-
Notifications
You must be signed in to change notification settings - Fork 7
Description
https://wiki.edg.com/bin/view/Wg21sofia2025/P344020
Name
n_elements might not be the best name. Alternative suggestions:
- first_n_elements
- set_first_n_elements
- set_mask_n
- set_first_n
- mask_of_n
- mask_with_n_set
- first_n_bits_of_mask
- first_n_of_mask
- mask_with_n_set
- (please add...)
Free function
Should it be a free function so that it can be simd-generic? It would need to take a template:
auto m0 = simd::n_elements<float>(x);
auto m1 = simd::n_elements<simd_mask<float>>(x);
Preconditions
Currently:
N <= 0 gives empty mask.
N >= size() gives full mask
Should preconditions be added to some of the possibilities?
Negative - Doesn't make sense for N to ever be negative (unless you do something tricksy like making it mean the last N, but that is horrible), so this seems reasonable.
Zero - this might indicate an error since the program should never be processing nothing and should probably have detected that and done it differently.
N == size() - A bit like Zero, this might indicate that the program has an error since it should have handled a full block differently (and using a mask can be expensive). But a common pattern in targets with cheap masks is to have a loop which processes all blocks in the same way, even if they are only partial:
for (auto b : blocks)
process(data, n_elements(b.size())
// No special remainder handling - the loop processes full blocks or partial blocks with the same loop above.

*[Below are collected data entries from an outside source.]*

lemma countA (pile : List String) (k : Nat) (hk : k < pile.length) :
    (((pvR0 pile ++ pvBlocksA pile k).count ((k : Nat) : Int) : Nat) : Int) = pvOcc pile k := by
  have hterm : ∀ j ∈ List.range k,
      ((List.count ((k : Nat) : Int) (PySem.List.pyRepeat (pvWon pile j) (pvOcc pile j)) : Nat) : Int)
        = (if ((k : Nat) : Int) ∈ pvWon pile j then pvOcc pile j else 0) := by
    intro j hj
    rw [count_pyRepeat, count_pvWon]
    split
    · push_cast
      rw [Int.toNat_of_nonneg (le_trans one_pos.le (pvOcc_pos pile j))]
      ring
    · simp
  rw [List.count_append, count_pvR0 pile k hk]
  unfold pvBlocksA
  rw [List.count_flatMap, pvOcc_eq pile k]
  push_cast [Nat.cast_list_sum, List.map_map]
  congr 1
  exact congrArg List.sum (List.map_congr_left (fun j hj => by simpa using hterm j hj))

-- ---- A's main loop ----

lemma Aloop (pile : List String) (k : Nat) (hk : k ≤ pile.length) :
    (List.range k).foldl (fun ids kk => ids ++
        PySem.List.pyRepeat
          (((PySem.List.enumerate pile 0).foldl pvDStep PySem.Dict.empty).getD ((kk : Nat) : Int) [])
          (ids.foldl (fun o cid => if cid == ((kk : Nat) : Int) then o + 1 else o) 0))
      (pvR0 pile) = pvR0 pile ++ pvBlocksA pile k := by
  induction k with
  | zero => simp [pvBlocksA]
  | succ k ih =>
    rw [List.range_succ, List.foldl_append, ih (by omega), List.foldl_cons, List.foldl_nil]
    rw [PySem.List.foldl_beq_add_one, dictA pile k (by omega), countA pile k (by omega)]
    unfold pvBlocksA
    rw [List.range_succ, List.flatMap_append]
    simp [List.append_assoc]

lemma Aresult (pile : List String) :
    get_copies pile =
      (pvR0 pile ++ pvBlocksA pile pile.length).map (fun cid => PySem.List.pyGetD pile cid "") := by
  simp only [get_copies]
  rw [PySem.List.pyRange_zero_natCast, List.foldl_map]
  rw [show List.map (fun k : Nat => (k : Int)) (List.range pile.length) = pvR0 pile from rfl]
  rw [Aloop pile pile.length le_rfl]

-- ---- B's counts array ----

lemma inner_fold (k : Nat) (L : List Int) (c : List Int) (hnd : L.Nodup)
    (hL : ∀ j ∈ L, ((k : Nat) : Int) < j ∧ j < (c.length : Int)) :
    (L.foldl (fun c j => c.set j.toNat
        (PySem.List.pyGetD c j 0 + PySem.List.pyGetD c ((k : Nat) : Int) 0)) c).length = c.length ∧
    ∀ p : Nat, (L.foldl (fun c j => c.set j.toNat
        (PySem.List.pyGetD c j 0 + PySem.List.pyGetD c ((k : Nat) : Int) 0)) c).getD p 0 =
      c.getD p 0 + (if ((p : Nat) : Int) ∈ L then c.getD k 0 else 0) := by
  induction L generalizing c with
  | nil => exact ⟨rfl, fun p => by simp⟩
  | cons j t ih =>
    obtain ⟨hkj, hjlen⟩ := hL j (List.mem_cons_self)
    have hj0 : (0 : Int) ≤ j := by omega
    obtain ⟨hjt, hndt⟩ := List.nodup_cons.mp hnd
    rw [List.foldl_cons]
    set c' := c.set j.toNat (PySem.List.pyGetD c j 0 + PySem.List.pyGetD c ((k : Nat) : Int) 0)
      with hc'
    have hlen' : c'.length = c.length := List.length_set
    obtain ⟨ih1, ih2⟩ := ih c' hndt (fun j' hj' =>
      ⟨(hL j' (List.mem_cons_of_mem j hj')).1, by rw [hlen']; exact (hL j' (List.mem_cons_of_mem j hj')).2⟩)
    refine ⟨ih1.trans hlen', fun p => ?_⟩
    rw [ih2 p]
    have hck : c'.getD k 0 = c.getD k 0 := by
      rw [hc', List.getD_eq_getElem?_getD, List.getD_eq_getElem?_getD,
        List.getElem?_set_ne (by omega : j.toNat ≠ k)]
    by_cases hpj : ((p : Nat) : Int) = j
    · have hpn : p = j.toNat := by omega
      have hplen : p < c.length := by omega
      have hc'p : c'.getD p 0 = c.getD p 0 + c.getD k 0 := by
        rw [hc', List.getD_eq_getElem?_getD, hpn, List.getElem?_set_self (by omega),
          Option.getD_some, PySem.List.pyGetD_of_nonneg c 0 hj0,
          PySem.List.pyGetD_natCast, List.getD_eq_getElem?_getD]
      have hpt : ((p : Nat) : Int) ∉ t := by rw [hpj]; exact hjt
      rw [hc'p, hck, if_neg hpt, if_pos (by rw [hpj]; exact List.mem_cons_self)]
      ring
    · have hc'p : c'.getD p 0 = c.getD p 0 := by
        rw [hc', List.getD_eq_getElem?_getD, List.getD_eq_getElem?_getD,
          List.getElem?_set_ne (by omega : j.toNat ≠ p)]
      rw [hc'p, hck]
      simp [List.mem_cons, hpj]

lemma sum_trunc (f : Nat → Int) (i N : Nat) (h : i ≤ N) (h0 : ∀ j, i ≤ j → f j = 0) :
    ((List.range N).map f).sum = ((List.range i).map f).sum := by
  induction N, h using Nat.le_induction with
  | base => rfl
  | succ N hN ih => rw [List.range_succ, List.map_append, List.sum_append, ih]; simp [h0 N hN]

lemma occ_from_sum (pile : List String) (i k : Nat) (hik : i ≤ k) :
    1 + ((List.range k).map
        (fun j => if ((i : Nat) : Int) ∈ pvWon pile j then pvOcc pile j else 0)).sum =
      pvOcc pile i := by
  rw [sum_trunc _ i k hik, ← pvOcc_eq]
  intro j hj
  rw [if_neg]
  intro hmem
  have := (mem_pvWon pile j _).mp hmem
  omega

N>size() - It might indicate an error, but when processing blocks from a larger data it would allow you to track how many remaining items are left:
for (int i=0; i<data.size(); ++i)
{
block = spanX.subspan(i); // get last part of span
s = partial_load<SIMD>(block); // Don't care if the block's subspan is too big.
nm = simd::n_elements<SIMD::mask>(data.size() - i); // Maybe we shouldn't care if N is too big here either?
}
My preference is for N>0 only, which allows N>=size() for the possible coding styles above. I might be persuaded to also add N<=size() though, but not N < size().